NSGConstantQ Examples¶
This notebook provides practical examples of using the NSGConstantQ algorithm.
import numpy as np
import matplotlib.pyplot as plt
from essentia import Pool
from essentia import run
import essentia.streaming as streaming
import essentia.standard as standard
%matplotlib inline
plt.rcParams['figure.figsize'] = (8.0, 6.0)
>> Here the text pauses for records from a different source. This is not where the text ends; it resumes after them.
def component_after_cut_alt (graph : List (Int × List Int)) (atom_i : Int) (atom_j : Int) : List Int :=
  let g : PySem.Dict Int (List Int) := PySem.Dict.mk graph
  if !(g.contains atom_i) || !(g.contains atom_j) then []   -- Python: raise KeyError — excluded by Pre_
  else
    let fuel := 1 + graph.length + (graph.map (fun p => p.2.length)).sum
    let comp := pvSatB g atom_i atom_j fuel [atom_j]
    if atom_i ∈ comp then []   -- Python: raise RuntimeError — excluded by Pre_
    else PySem.List.sorted comp (fun x => x) false

-- ===== PRECONDITION & SPEC =====
-- dict the Pythons receive (insertion order, later duplicate keys overwrite) and the set of
-- nodes reachable from atom_j without crossing the cut bond (|keys|+1 full sweeps saturate:
-- every shortest path steps only through distinct keys)
def pvPreDict (graph : List (Int × List Int)) : PySem.Dict Int (PySem.Set Int) :=
  graph.foldl (fun d p => d.insert p.1 (PySem.Set.ofList p.2)) PySem.Dict.empty

def pvPreStep (graph : List (Int × List Int)) (atom_i : Int) (atom_j : Int)
    (s : PySem.Set Int) : PySem.Set Int :=
  PySem.Set.update s (s.flatMap (fun n =>
    ((pvPreDict graph).getD n []).filter
      (fun m => !(decide ((n = atom_i ∧ m = atom_j) ∨ (n = atom_j ∧ m = atom_i))))))

def pvReachOf (graph : List (Int × List Int)) (atom_i : Int) (atom_j : Int) : PySem.Set Int :=
  (pvPreStep graph atom_i atom_j)^[graph.length + 1] [atom_j]

-- Pre_ = inputs on which the Python A returns: atom_i and atom_j are keys, every node reachable
-- from atom_j after the cut is a key (else KeyError) and atom_i is not among them (else
-- RuntimeError). Duplicate keys are also excluded: a Python dict cannot hold them, so such an
-- association list does not denote the dict the programs receive.
def Pre_component_after_cut (graph : List (Int × List Int)) (atom_i : Int) (atom_j : Int) : Prop :=
  (graph.map Prod.fst).Nodup ∧
  (pvPreDict graph).contains atom_i = true ∧
  (pvPreDict graph).contains atom_j = true ∧
  (∀ n ∈ pvReachOf graph atom_i atom_j, (pvPreDict graph).contains n = true) ∧
  atom_i ∉ pvReachOf graph atom_i atom_j

instance (graph : List (Int × List Int)) (atom_i : Int) (atom_j : Int) :
    Decidable (Pre_component_after_cut graph atom_i atom_j) := by
  unfold Pre_component_after_cut; infer_instance

def pvWitness_component_after_cut : (List (Int × List Int)) × Int × Int :=
  ([(0, [1]), (1, [0])], 0, 1)

def Spec_component_after_cut (graph : List (Int × List Int)) (atom_i : Int) (atom_j : Int) (out : List Int) : Prop := out = component_after_cut_alt graph atom_i atom_j
instance (graph : List (Int × List Int)) (atom_i : Int) (atom_j : Int) (out : List Int) : Decidable (Spec_component_after_cut graph atom_i atom_j out) := by unfold Spec_component_after_cut; infer_instance

-- ===== CLAIM (what is proved, stated in full; the proofs are below) =====
def Claim_equal_component_after_cut : Prop := ∀ (graph : List (Int × List Int)) (atom_i : Int) (atom_j : Int), Dom_component_after_cut graph atom_i atom_j → Pre_component_after_cut graph atom_i atom_j → Spec_component_after_cut graph atom_i atom_j (component_after_cut graph atom_i atom_j)


-- ===== LEMMAS AND PROOFS =====

-- the cut bond and the trimmed edge relation both programs traverse
def pvCut (atom_i atom_j n m : Int) : Prop :=
  (n = atom_i ∧ m = atom_j) ∨ (n = atom_j ∧ m = atom_i)

def pvE (graph : List (Int × List Int)) (atom_i atom_j n m : Int) : Prop :=
  m ∈ (pvPreDict graph).getD n [] ∧ ¬ pvCut atom_i atom_j n m

def pvReach (graph : List (Int × List Int)) (atom_i atom_j x : Int) : Prop :=
  Relation.ReflTransGen (fun n m => pvE graph atom_i atom_j n m) atom_j x

-- the universe every visited node lives in
def pvU (graph : List (Int × List Int)) (atom_j : Int) : PySem.Set Int :=
  PySem.Set.ofList (atom_j :: graph.flatMap (fun p => p.2))

-- ---- association-list dictionary facts ----
lemma pv_foldl_get?_not_mem {ν : Type} (f : Int × List Int → ν) :
    ∀ (t : List (Int × List Int)) (d : PySem.Dict Int ν) (n : Int),
      n ∉ t.map Prod.fst →
      (t.foldl (fun d p => d.insert p.1 (f p)) d).get? n = d.get? n := by
  intro t
  induction t with
  | nil => intro d n _; rfl
  | cons p t ih =>
    intro d n hn
    simp only [List.map_cons, List.mem_cons, not_or] at hn
    simp only [List.foldl_cons]
    rw [ih _ n hn.2]
    simp [PySem.Dict.get?_insert, hn.1]

lemma pv_foldl_get?_mem {ν : Type} (f : Int × List Int → ν) :
    ∀ (t : List (Int × List Int)) (d : PySem.Dict Int ν) (n : Int) (v : List Int),
      (t.map Prod.fst).Nodup → (n, v) ∈ t →
      (t.foldl (fun d p => d.insert p.1 (f p)) d).get? n = some (f (n, v)) := by
  intro t
  induction t with
  | nil => intro d n v _ h; simp at h
  | cons p t ih =>
    intro d n v hnd hmem
    simp only [List.map_cons, List.nodup_cons] at hnd
    rcases List.mem_cons.1 hmem with h | h
    · subst h
      simp only [List.foldl_cons]
      rw [pv_foldl_get?_not_mem f t _ n hnd.1]
      simp
    · exact ih _ n v hnd.2 h

lemma pv_mk_get?_mem :
    ∀ (t : List (Int × List Int)) (n : Int) (v : List Int),
      (t.map Prod.fst).Nodup → (n, v) ∈ t →
      (PySem.Dict.mk t).get? n = some v := by
  intro t
  induction t with
  | nil => intro n v _ h; simp at h
  | cons p t ih =>
    intro n v hnd hmem
    obtain ⟨k, w⟩ := p
    simp only [List.map_cons, List.nodup_cons] at hnd
    rw [PySem.Dict.get?_mk_cons]
    rcases List.mem_cons.1 hmem with h | h
    · simp only [Prod.mk.injEq] at h
      obtain ⟨rfl, rfl⟩ := h
      simp
    · have hne : ¬ (k == n) := by
        intro hb
        have : k = n := by simpa using hb
        apply hnd.1
        rw [this]
        exact List.mem_map.2 ⟨(n, v), h, rfl⟩
      simp [hne, ih n v hnd.2 h]

lemma pv_mk_get?_not_mem :
    ∀ (t : List (Int × List Int)) (n : Int),
      n ∉ t.map Prod.fst → (PySem.Dict.mk t).get? n = none := by
  intro t
  induction t with
  | nil => intro n _; rfl
  | cons p t ih =>
    intro n hn
    simp only [List.map_cons, List.mem_cons, not_or] at hn
    rw [PySem.Dict.get?_mk_cons]
    have : ¬ (p.1 == n) := by simpa using fun h => hn.1 h.symm
    simp [this, ih n hn.2]

-- membership in the two dict views agrees under unique keys
lemma pv_mem_mk_iff (graph : List (Int × List Int)) (hnd : (graph.map Prod.fst).Nodup)
    (n m : Int) :
    m ∈ (PySem.Dict.mk graph).getD n [] ↔ m ∈ (pvPreDict graph).getD n [] := by
  unfold pvPreDict
  by_cases h : n ∈ graph.map Prod.fst
  · obtain ⟨⟨k, v⟩, hkv, rfl⟩ := List.mem_map.1 h
    rw [PySem.Dict.getD_eq_get?_getD, PySem.Dict.getD_eq_get?_getD,
      pv_mk_get?_mem graph (k, v).1 v hnd hkv,
      pv_foldl_get?_mem (fun p => PySem.Set.ofList p.2) graph PySem.Dict.empty (k, v).1 v hnd hkv]
    simp [PySem.Set.mem_ofList]
  · rw [PySem.Dict.getD_eq_get?_getD, PySem.Dict.getD_eq_get?_getD,
      pv_mk_get?_not_mem graph n h,
      pv_foldl_get?_not_mem (fun p => PySem.Set.ofList p.2) graph PySem.Dict.empty n h]
    simp [PySem.Dict.get?_empty]

-- every neighbour value lies in the universe
lemma pv_mem_U_of_getD (graph : List (Int × List Int)) (atom_j n m : Int)
    (h : m ∈ (pvPreDict graph).getD n []) : m ∈ pvU graph atom_j := by
  have key : ∀ (t : List (Int × List Int)) (d : PySem.Dict Int (PySem.Set Int)),
      m ∈ (t.foldl (fun d p => d.insert p.1 (PySem.Set.ofList p.2)) d).getD n [] →
      m ∈ d.getD n [] ∨ ∃ p ∈ t, m ∈ p.2 := by
    intro t
    induction t with
    | nil => intro d hm; exact Or.inl hm
    | cons q t ih =>
      intro d hm
      rcases ih _ hm with hm' | ⟨p, hp, hmp⟩
      · rw [PySem.Dict.getD_eq_get?_getD, PySem.Dict.get?_insert] at hm'
        by_cases hq : n = q.1
        · rw [hq, if_pos rfl] at hm'
          simp only [Option.getD_some] at hm'
          exact Or.inr ⟨q, List.mem_cons_self .., (PySem.Set.mem_ofList _ _).1 hm'⟩
        · rw [if_neg hq] at hm'
          rw [PySem.Dict.getD_eq_get?_getD]
          exact Or.inl hm'
      · exact Or.inr ⟨p, List.mem_cons_of_mem _ hp, hmp⟩
  rcases key graph PySem.Dict.empty h with h' | ⟨p, hp, hmp⟩
  · simp [PySem.Dict.getD_empty] at h'
  · unfold pvU
    rw [PySem.Set.mem_ofList]
    exact List.mem_cons_of_mem _ (List.mem_flatMap.2 ⟨p, hp, hmp⟩)

lemma pv_E_mem_U (graph : List (Int × List Int)) (atom_i atom_j n m : Int)
    (h : pvE graph atom_i atom_j n m) : m ∈ pvU graph atom_j :=
  pv_mem_U_of_getD graph atom_j n m h.1

-- the trimmed adjacency of A is exactly the edge relation
lemma pv_trimmed_mem (graph : List (Int × List Int)) (atom_i atom_j n m : Int) :
    m ∈ (pvTrimmedA graph atom_i atom_j).getD n [] ↔ pvE graph atom_i atom_j n m := by
  have hD : (graph.foldl (fun d p => d.insert p.1 (PySem.Set.ofList p.2)) PySem.Dict.empty)
      = pvPreDict graph := rfl
  simp only [pvTrimmedA, hD, PySem.Dict.getD_modify]
  unfold pvE pvCut
  by_cases h1 : n = atom_j
  · rw [if_pos h1]
    by_cases h3 : atom_j = atom_i
    · rw [if_pos h3]
      subst h1
      subst h3
      simp [PySem.Set.mem_discard]
    · rw [if_neg h3]
      subst h1
      simp [PySem.Set.mem_discard, h3]
  · rw [if_neg h1]
    by_cases h2 : n = atom_i
    · rw [if_pos h2]
      subst h2
      simp [PySem.Set.mem_discard, h1]
    · rw [if_neg h2]
      simp [h1, h2]

-- a Nodup list contained in another list has no greater length
lemma pv_len_le {l u : List Int} (hl : l.Nodup) (hsub : ∀ x ∈ l, x ∈ u) :
    l.length ≤ u.length := by
  classical
  calc l.length = l.toFinset.card := (List.toFinset_card_of_nodup hl).symm
    _ ≤ u.toFinset.card :=
      Finset.card_le_card (fun x hx => List.mem_toFinset.2 (hsub x (List.mem_toFinset.1 hx)))
    _ ≤ u.length := List.toFinset_card_le u

lemma pv_len_lt {l u : List Int} (hl : l.Nodup) (hu : u.Nodup)
    (hsub : ∀ x ∈ l, x ∈ u) (y : Int) (hy : y ∈ u) (hyn : y ∉ l) :
    l.length < u.length := by
  classical
  have h1 : l.toFinset ⊂ u.toFinset := by
    constructor
    · exact fun x hx => List.mem_toFinset.2 (hsub x (List.mem_toFinset.1 hx))
    · intro hcon
      exact hyn (List.mem_toFinset.1 (hcon (List.mem_toFinset.2 hy)))
  calc l.length = l.toFinset.card := (List.toFinset_card_of_nodup hl).symm
    _ < u.toFinset.card := Finset.card_lt_card h1
    _ = u.length := List.toFinset_card_of_nodup hu

lemma pv_U_len (graph : List (Int × List Int)) (atom_j : Int) :
    (pvU graph atom_j).length ≤ 1 + (graph.map (fun p => p.2.length)).sum := by
  refine le_trans (PySem.Set.length_ofList_le _) ?_
  simp [List.length_flatMap]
eps = np.finfo(np.float64).eps
Configuring the algorithm¶
In this example the algorithm is configured to analyse a fragment of
male singing voice. The frequency range we want to analyze is set
accordingly. The minimum frequency is set to match the freqeuncy of a
note (C2 in this case). The binsPerOctave
is set to a miltiple of 12
so that the frequency channels (bands) we want to compute match
subdivisions of an equal tempered scale (in our case, 4 bins per
semitone).
rasterize
controls the interpolation on the frequency channels. When
set to ‘full’, frequency channels will have the same lengths. The ‘full’
interpolation is mandatory if one wants to stream frames in the
streaming mode.
If one wants to perform transformations in the constant-Q domain and then go back to the time domain, both direct and inverse algorithms (NSGConstantQ and NSGIConstantQ) should be configured with exactly the same parameters. The easiest way to do this is to use a dictionary for configuring both algorithms’ parameters.
kwargs = {
'inputSize': 4096,
'minFrequency': 65.41,
'maxFrequency': 6000,
'binsPerOctave': 48,
'sampleRate': 44100,
'rasterize': 'full',
'phaseMode': 'global',
'gamma': 0,
'normalize': 'none',
'window': 'hannnsgcq',
}
Standard mode¶
Standard mode is very simple to use. In this example we transform a
singing voice into the Gabor domain and then compute back its time
representation. It is important to configure both algorithms with the
same parameters. It is especially important to set inputSize
so that
the inverse algorithm is able to reconstruct the input signal.
x = standard.MonoLoader(filename = '../../../test/audio/recorded/vignesh.wav')()[:-1]
# Remove the last sample to make the signal even
kwargs['inputSize'] = len(x)
CQStand = standard.NSGConstantQ(**kwargs)
CQIStand = standard.NSGIConstantQ(**kwargs)
constantq, dcchannel, nfchannel = CQStand(x)
y = CQIStand(constantq, dcchannel, nfchannel)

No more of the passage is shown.